# ACTION ITEM:
Of the material below, the lines to be retyped are those from the line containing "-- B replaces" through the line containing "def pvWitness_recoverOrder : List", inclusive; reproduce them exactly.

########################################

-- pv_equiv track=rewrite | github.com/PranavKangane/Leetcode-Python-Solutions | 4008-restore-finishing-order/restore-finishing-order.py | recoverOrder
-- ===== SOURCE A (Python) =====
-- from typing import List
--
-- def recoverOrder(order: List[int], friends: List[int]) -> List[int]:
--
--     hashmap = {person: i for i, person in enumerate(order)}
--
--
--     freq = []
--     for f in friends:
--         freq.append((hashmap[f], f))
--
--     freq.sort()
--     result = []
--     for rank,pair in freq:
--         result.append(pair)
--
--     return result
-- ===== SOURCE B (Python) =====
-- from typing import List
--
-- def recoverOrder(order: List[int], friends: List[int]) -> List[int]:
--     # Counting/bucket sort over ranks instead of a comparison sort of (rank, friend) pairs.
--     hashmap = {person: i for i, person in enumerate(order)}
--     counts = {}
--     for f in friends:
--         r = hashmap[f]
--         counts[r] = counts.get(r, 0) + 1
--     result = []
--     for rank in range(len(order)):
--         result += [order[rank]] * counts.get(rank, 0)
--     return result
-- ===== Notes on version B (the rewrite author's own statement) =====
-- stated objective: alternative
-- what changed: Replaces A's comparison sort of (rank, friend) pairs by a counting/bucket pass: tally occurrences per rank in a dict, then emit order[rank] repeated count times for rank = 0..n-1.
import Mathlib
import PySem

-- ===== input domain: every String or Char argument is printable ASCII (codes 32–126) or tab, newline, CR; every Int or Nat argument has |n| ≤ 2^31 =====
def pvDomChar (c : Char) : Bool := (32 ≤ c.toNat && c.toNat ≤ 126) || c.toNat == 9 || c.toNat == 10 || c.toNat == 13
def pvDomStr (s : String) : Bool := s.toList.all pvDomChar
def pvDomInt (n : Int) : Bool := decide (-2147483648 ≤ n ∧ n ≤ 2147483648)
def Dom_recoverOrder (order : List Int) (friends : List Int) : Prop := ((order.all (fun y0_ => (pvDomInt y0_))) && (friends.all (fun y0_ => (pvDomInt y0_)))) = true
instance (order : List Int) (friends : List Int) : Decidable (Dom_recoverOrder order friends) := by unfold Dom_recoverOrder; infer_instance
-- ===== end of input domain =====

-- B replaces A's comparison sort of (rank, friend) pairs by a counting (bucket) sort over the ranks.

-- ===== PORT A =====
def recoverOrder (order : List Int) (friends : List Int) : List Int :=
  let hashmap := (PySem.List.enumerate order 0).foldl (fun d p => d.insert p.2 p.1)
      (PySem.Dict.empty : PySem.Dict Int Int)
  let freq := friends.foldl (fun acc f => acc ++ [(((hashmap.get? f).getD 0 : Int), f)])
      ([] : List (Int × Int))
  -- freq.sort() sorts the (rank, friend) tuples lexicographically
  let freqS := PySem.List.sorted2 freq (fun p => p.1) (fun p => p.2)
  freqS.foldl (fun acc p => acc ++ [p.2]) []

-- ===== PORT B =====
def recoverOrder_alt (order : List Int) (friends : List Int) : List Int :=
  let hashmap := (PySem.List.enumerate order 0).foldl (fun d p => d.insert p.2 p.1)
      (PySem.Dict.empty : PySem.Dict Int Int)
  let counts := friends.foldl (fun d f => d.modify ((hashmap.get? f).getD 0) 0 (· + 1))
      (PySem.Dict.empty : PySem.Dict Int Int)
  (PySem.List.pyRange 0 order.length 1).foldl
    (fun acc rank => acc ++ PySem.List.pyRepeat [PySem.List.pyGetD order rank 0] (counts.getD rank 0)) []

-- ===== PRECONDITION & SPEC =====
-- Pre_ excludes exactly the inputs where some friend is absent from order: there hashmap[f] raises KeyError in A (and in B).
def Pre_recoverOrder (order : List Int) (friends : List Int) : Prop := ∀ f ∈ friends, f ∈ order
instance (order : List Int) (friends : List Int) : Decidable (Pre_recoverOrder order friends) := by unfold Pre_recoverOrder; infer_instance
def pvWitness_recoverOrder : List Int × List Int := ([3, 1, 2], [2, 3, 2])

def Spec_recoverOrder (order : List Int) (friends : List Int) (out : List Int) : Prop := out = recoverOrder_alt order friends
instance (order : List Int) (friends : List Int) (out : List Int) : Decidable (Spec_recoverOrder order friends out) := by unfold Spec_recoverOrder; infer_instance

-- ===== CLAIM (what is proved, stated in full; the proofs are below) =====
def Claim_equal_recoverOrder : Prop := ∀ (order : List Int) (friends : List Int), Dom_recoverOrder order friends → Pre_recoverOrder order friends → Spec_recoverOrder order friends (recoverOrder order friends)

-- ===== LEMMAS AND PROOFS =====

-- The dict {person: i for i, person in enumerate(order)}: every stored value is a valid index of its key.
theorem pvBuild_get?_spec (order : List Int) : ∀ (s : Int) (d : PySem.Dict Int Int) (f r : Int),
    ((PySem.List.enumerate order s).foldl (fun d p => d.insert p.2 p.1) d).get? f = some r →
    d.get? f = some r ∨ ∃ k : Nat, k < order.length ∧ r = s + k ∧ order[k]? = some f := by
  induction order with
  | nil => intro s d f r h; simp [PySem.List.enumerate] at h; exact Or.inl h
  | cons x xs ih =>
    intro s d f r h
    rw [PySem.List.enumerate_cons] at h
    simp only [List.foldl_cons] at h
    rcases ih (s + 1) (d.insert x s) f r h with h' | ⟨k, hk, hr, hget⟩
    · rw [PySem.Dict.get?_insert] at h'
      by_cases hfx : f = x
      · subst hfx; simp at h'
        refine Or.inr ⟨0, by simp, by omega, by simp⟩
      · simp [hfx] at h'; exact Or.inl h'
    · refine Or.inr ⟨k + 1, by simp only [List.length_cons]; omega, by push_cast; omega, by simpa using hget⟩

theorem pvBuild_isSome_mono (order : List Int) : ∀ (s : Int) (d : PySem.Dict Int Int) (f : Int),
    (d.get? f).isSome →
    (((PySem.List.enumerate order s).foldl (fun d p => d.insert p.2 p.1) d).get? f).isSome := by
  induction order with
  | nil => intro s d f h; simpa [PySem.List.enumerate] using h
  | cons x xs ih =>
    intro s d f h
    rw [PySem.List.enumerate_cons]
    simp only [List.foldl_cons]
    apply ih
    rw [PySem.Dict.get?_insert]
    by_cases hfx : f = x <;> simp [hfx, h]

theorem pvBuild_isSome (order : List Int) : ∀ (s : Int) (d : PySem.Dict Int Int) (f : Int),
    f ∈ order →
    (((PySem.List.enumerate order s).foldl (fun d p => d.insert p.2 p.1) d).get? f).isSome := by
  induction order with
  | nil => intro s d f h; simp at h
  | cons x xs ih =>
    intro s d f h
    rw [PySem.List.enumerate_cons]
    simp only [List.foldl_cons]
    rcases List.mem_cons.mp h with h | h
    · apply pvBuild_isSome_mono
      rw [PySem.Dict.get?_insert]; simp [h]
    · exact ih (s + 1) _ f h

-- Combined: for f ∈ order, the dict lookup (with default) is a valid index k with order[k] = f.
theorem pvHashmap_spec (order : List Int) (f : Int) (hf : f ∈ order) :
    ∃ k : Nat, k < order.length ∧
      (((PySem.List.enumerate order 0).foldl (fun d p => d.insert p.2 p.1)
        (PySem.Dict.empty : PySem.Dict Int Int)).get? f).getD 0 = (k : Int) ∧
      order[k]? = some f := by
  have hs := pvBuild_isSome order 0 PySem.Dict.empty f hf
  rcases Option.isSome_iff_exists.mp hs with ⟨r, hr⟩
  rcases pvBuild_get?_spec order 0 PySem.Dict.empty f r hr with h' | ⟨k, hk, hrk, hget⟩
  · simp [PySem.Dict.get?_empty] at h'
  · exact ⟨k, hk, by rw [hr]; simp [hrk], hget⟩

theorem pvInsertBy_congr {α : Type} (b₁ b₂ : α → α → Bool) (x : α) :
    ∀ (ys : List α), (∀ y ∈ ys, b₁ x y = b₂ x y) →
    PySem.List.insertBy b₁ x ys = PySem.List.insertBy b₂ x ys := by
  intro ys
  induction ys with
  | nil => intro _; rfl
  | cons y ys ih =>
    intro h
    have hy := h y (List.mem_cons_self)
    simp only [PySem.List.insertBy, hy]
    by_cases hb : b₂ x y = true
    · simp [hb]
    · simp only [hb]
      have := ih (fun z hz => h z (List.mem_cons_of_mem _ hz))
      rw [this]

theorem pvFoldl_insertBy_congr {α : Type} (b₁ b₂ : α → α → Bool) :
    ∀ (xs acc : List α),
    (∀ a b : α, (a ∈ acc ∨ a ∈ xs) → (b ∈ acc ∨ b ∈ xs) → b₁ a b = b₂ a b) →
    xs.foldl (fun acc x => PySem.List.insertBy b₁ x acc) acc
      = xs.foldl (fun acc x => PySem.List.insertBy b₂ x acc) acc := by
  intro xs
  induction xs with
  | nil => intro acc _; rfl
  | cons x xs ih =>
    intro acc h
    simp only [List.foldl_cons]
    have hx : PySem.List.insertBy b₁ x acc = PySem.List.insertBy b₂ x acc :=
      pvInsertBy_congr b₁ b₂ x acc (fun y hy =>
        h x y (Or.inr List.mem_cons_self) (Or.inl hy))
    rw [hx]
    apply ih
    intro a b ha hb
    apply h a b
    · rcases ha with ha | ha
      · rcases (PySem.List.mem_insertBy b₂ x a acc).mp ha with h' | h'
        · exact Or.inr (h' ▸ List.mem_cons_self)
        · exact Or.inl h'
      · exact Or.inr (List.mem_cons_of_mem _ ha)
    · rcases hb with hb | hb
      · rcases (PySem.List.mem_insertBy b₂ x b acc).mp hb with h' | h'
        · exact Or.inr (h' ▸ List.mem_cons_self)
        · exact Or.inl h'
      · exact Or.inr (List.mem_cons_of_mem _ hb)

-- On a pair list whose second component is a function of the first, the lexicographic tuple sort
-- is the sort by first component alone.
theorem pvSorted2_eq_sorted_fst (freq : List (Int × Int)) (g : Int → Int)
    (hg : ∀ p ∈ freq, p.2 = g p.1) :
    PySem.List.sorted2 freq (fun p => p.1) (fun p => p.2)
      = PySem.List.sorted freq (fun p => p.1) := by
  show freq.foldl (fun acc x => PySem.List.insertBy _ x acc) []
      = freq.foldl (fun acc x => PySem.List.insertBy _ x acc) []
  apply pvFoldl_insertBy_congr
  intro a b ha hb
  have ha' : a ∈ freq := by simpa using ha
  have hb' : b ∈ freq := by simpa using hb
  by_cases h1 : a.1 < b.1
  · simp [h1]
  · by_cases h2 : b.1 < a.1
    · simp [h1, h2]
    · have heq : a.1 = b.1 := le_antisymm (not_lt.mp h2) (not_lt.mp h1)
      have : a.2 = b.2 := by rw [hg a ha', hg b hb', heq]
      simp [h1, h2, this]

theorem pvCount_flatMap_replicate (c : Int → Nat) (x : Int) :
    ∀ (is : List Int), is.Nodup →
    (is.flatMap (fun i => List.replicate (c i) i)).count x = if x ∈ is then c x else 0 := by
  intro is
  induction is with
  | nil => intro _; simp
  | cons i is ih =>
    intro hnd
    rcases List.nodup_cons.mp hnd with ⟨hni, hnd'⟩
    simp only [List.flatMap_cons, List.count_append, ih hnd', List.count_replicate]
    by_cases hx : x = i
    · subst hx; simp [hni]
    · simp [hx, Ne.symm hx, List.mem_cons]

theorem pvPairwise_flatMap_replicate (c : Int → Nat) :
    ∀ (is : List Int), is.Pairwise (· < ·) →
    (is.flatMap (fun i => List.replicate (c i) i)).Pairwise (· ≤ ·) := by
  intro is
  induction is with
  | nil => intro _; simp
  | cons i is ih =>
    intro hp
    rcases List.pairwise_cons.mp hp with ⟨hlt, hp'⟩
    simp only [List.flatMap_cons]
    apply List.pairwise_append.mpr
    refine ⟨?_, ih hp', ?_⟩
    · apply List.pairwise_replicate.mpr; simp
    · intro a ha b hb
      have ha' : a = i := List.eq_of_mem_replicate ha
      rcases List.mem_flatMap.mp hb with ⟨j, hj, hbj⟩
      have hb' : b = j := List.eq_of_mem_replicate hbj
      subst ha'; subst hb'
      exact le_of_lt (hlt _ hj)

-- The unique ≤-sorted arrangement of a bounded multiset of ranks is the counting-sort output.
theorem pvSorted_eq_counting (rs ranks : List Int) (n : Nat)
    (hperm : rs.Perm ranks) (hsort : rs.Pairwise (· ≤ ·))
    (hmem : ∀ r ∈ ranks, 0 ≤ r ∧ r < (n : Int)) :
    rs = (PySem.List.pyRange 0 (n : Int) 1).flatMap
          (fun i => List.replicate (ranks.count i) i) := by
  have hnd := PySem.List.nodup_pyRange_one 0 (n : Int)
  apply List.Perm.eq_of_pairwise (le := (· ≤ ·)) (l₁ := rs)
  · intro a b _ _ h1 h2; omega
  · exact hsort
  · exact pvPairwise_flatMap_replicate _ _ (PySem.List.pairwise_lt_pyRange_one 0 (n : Int))
  · apply List.perm_iff_count.mpr
    intro a
    rw [List.Perm.count_eq hperm]
    rw [pvCount_flatMap_replicate _ a _ hnd]
    by_cases hmemr : a ∈ PySem.List.pyRange 0 (n : Int) 1
    · simp [hmemr]
    · have : a ∉ ranks := by
        intro hin
        exact hmemr (PySem.List.mem_pyRange_one.mpr ⟨(hmem a hin).1, (hmem a hin).2⟩)
      simp [hmemr, List.count_eq_zero_of_not_mem this]

-- ===== VERDICT (by name: the statement is the Claim_ definition above) =====
theorem recoverOrder_spec : Claim_equal_recoverOrder := by
  intro order friends _ hpre
  unfold Spec_recoverOrder recoverOrder recoverOrder_alt
  simp only []
  set hashmap := (PySem.List.enumerate order 0).foldl (fun d p => d.insert p.2 p.1)
      (PySem.Dict.empty : PySem.Dict Int Int) with hhm
  set h : Int → Int := fun f => ((hashmap.get? f).getD 0) with hh
  set g : Int → Int := fun r => PySem.List.pyGetD order r 0 with hgdef
  -- facts about h on friends
  have hspec : ∀ f ∈ friends, 0 ≤ h f ∧ h f < (order.length : Int) ∧ g (h f) = f := by
    intro f hf
    rcases pvHashmap_spec order f (hpre f hf) with ⟨k, hk, hget, hidx⟩
    have hhf : h f = (k : Int) := hget
    refine ⟨by omega, by omega, ?_⟩
    rw [hhf]
    show PySem.List.pyGetD order ((k : Nat) : Int) 0 = f
    rw [PySem.List.pyGetD_eq_getElem order 0 (Int.natCast_nonneg k) (by exact_mod_cast hk)]
    simp only [Int.toNat_natCast]
    exact (List.getElem?_eq_some_iff.mp hidx).2
  -- A side
  rw [PySem.List.foldl_append_singleton_eq_map (fun f => (h f, f)) friends []]
  rw [List.nil_append]
  set freq : List (Int × Int) := friends.map (fun f => (h f, f)) with hfreq
  have hgfreq : ∀ p ∈ freq, p.2 = g p.1 := by
    intro p hp
    rcases List.mem_map.mp hp with ⟨f, hf, rfl⟩
    exact ((hspec f hf).2.2).symm
  rw [pvSorted2_eq_sorted_fst freq g hgfreq]
  rw [PySem.List.foldl_append_singleton_eq_map (fun p : Int × Int => p.2) (PySem.List.sorted freq (fun p => p.1)) []]
  rw [List.nil_append]
  set srt := PySem.List.sorted freq (fun p => p.1) with hsrt
  have hmap2 : srt.map (fun p : Int × Int => p.2) = (srt.map (fun p : Int × Int => p.1)).map g := by
    rw [List.map_map]
    apply List.map_congr_left
    intro p hp
    have hpin : p ∈ freq := (PySem.List.mem_sorted freq (fun p : Int × Int => p.1) false p).mp hp
    simpa using hgfreq p hpin
  rw [hmap2]
  set rs := srt.map (fun p : Int × Int => p.1) with hrs
  set ranks := friends.map h with hranks
  have hperm : rs.Perm ranks := by
    have := (PySem.List.sorted_perm freq (fun p : Int × Int => p.1) false).map (fun p : Int × Int => p.1)
    rw [hfreq, List.map_map] at this
    exact this
  have hsrtp : rs.Pairwise (· ≤ ·) := by
    have := PySem.List.sorted_pairwise freq (fun p : Int × Int => p.1)
    exact List.pairwise_map.mpr this
  have hmem : ∀ r ∈ ranks, 0 ≤ r ∧ r < ((order.length : Nat) : Int) := by
    intro r hr
    rcases List.mem_map.mp hr with ⟨f, hf, rfl⟩
    exact ⟨(hspec f hf).1, (hspec f hf).2.1⟩
  rw [pvSorted_eq_counting rs ranks order.length hperm hsrtp hmem]
  -- B side
  rw [show (friends.foldl (fun d f => d.modify ((hashmap.get? f).getD 0) 0 (· + 1))
      (PySem.Dict.empty : PySem.Dict Int Int)) = PySem.Dict.counter ranks by
    rw [PySem.Dict.counter_eq_foldl, hranks, List.foldl_map]]
  rw [PySem.List.foldl_append_eq_flatMap
    (fun rank => PySem.List.pyRepeat [PySem.List.pyGetD order rank 0] ((PySem.Dict.counter ranks).getD rank 0)) _ []]
  rw [List.nil_append]
  rw [List.map_flatMap]
  apply List.flatMap_congr
  intro i _
  rw [PySem.Dict.getD_counter, PySem.List.pyRepeat_singleton, Int.toNat_natCast, List.map_replicate]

########################################

# EXERCISE SOLUTION:
-- B replaces A's comparison sort of (rank, friend) pairs by a counting (bucket) sort over the ranks.

-- ===== PORT A =====
def recoverOrder (order : List Int) (friends : List Int) : List Int :=
  let hashmap := (PySem.List.enumerate order 0).foldl (fun d p => d.insert p.2 p.1)
      (PySem.Dict.empty : PySem.Dict Int Int)
  let freq := friends.foldl (fun acc f => acc ++ [(((hashmap.get? f).getD 0 : Int), f)])
      ([] : List (Int × Int))
  -- freq.sort() sorts the (rank, friend) tuples lexicographically
  let freqS := PySem.List.sorted2 freq (fun p => p.1) (fun p => p.2)
  freqS.foldl (fun acc p => acc ++ [p.2]) []

-- ===== PORT B =====
def recoverOrder_alt (order : List Int) (friends : List Int) : List Int :=
  let hashmap := (PySem.List.enumerate order 0).foldl (fun d p => d.insert p.2 p.1)
      (PySem.Dict.empty : PySem.Dict Int Int)
  let counts := friends.foldl (fun d f => d.modify ((hashmap.get? f).getD 0) 0 (· + 1))
      (PySem.Dict.empty : PySem.Dict Int Int)
  (PySem.List.pyRange 0 order.length 1).foldl
    (fun acc rank => acc ++ PySem.List.pyRepeat [PySem.List.pyGetD order rank 0] (counts.getD rank 0)) []

-- ===== PRECONDITION & SPEC =====
-- Pre_ excludes exactly the inputs where some friend is absent from order: there hashmap[f] raises KeyError in A (and in B).
def Pre_recoverOrder (order : List Int) (friends : List Int) : Prop := ∀ f ∈ friends, f ∈ order
instance (order : List Int) (friends : List Int) : Decidable (Pre_recoverOrder order friends) := by unfold Pre_recoverOrder; infer_instance
def pvWitness_recoverOrder : List Int × List Int := ([3, 1, 2], [2, 3, 2])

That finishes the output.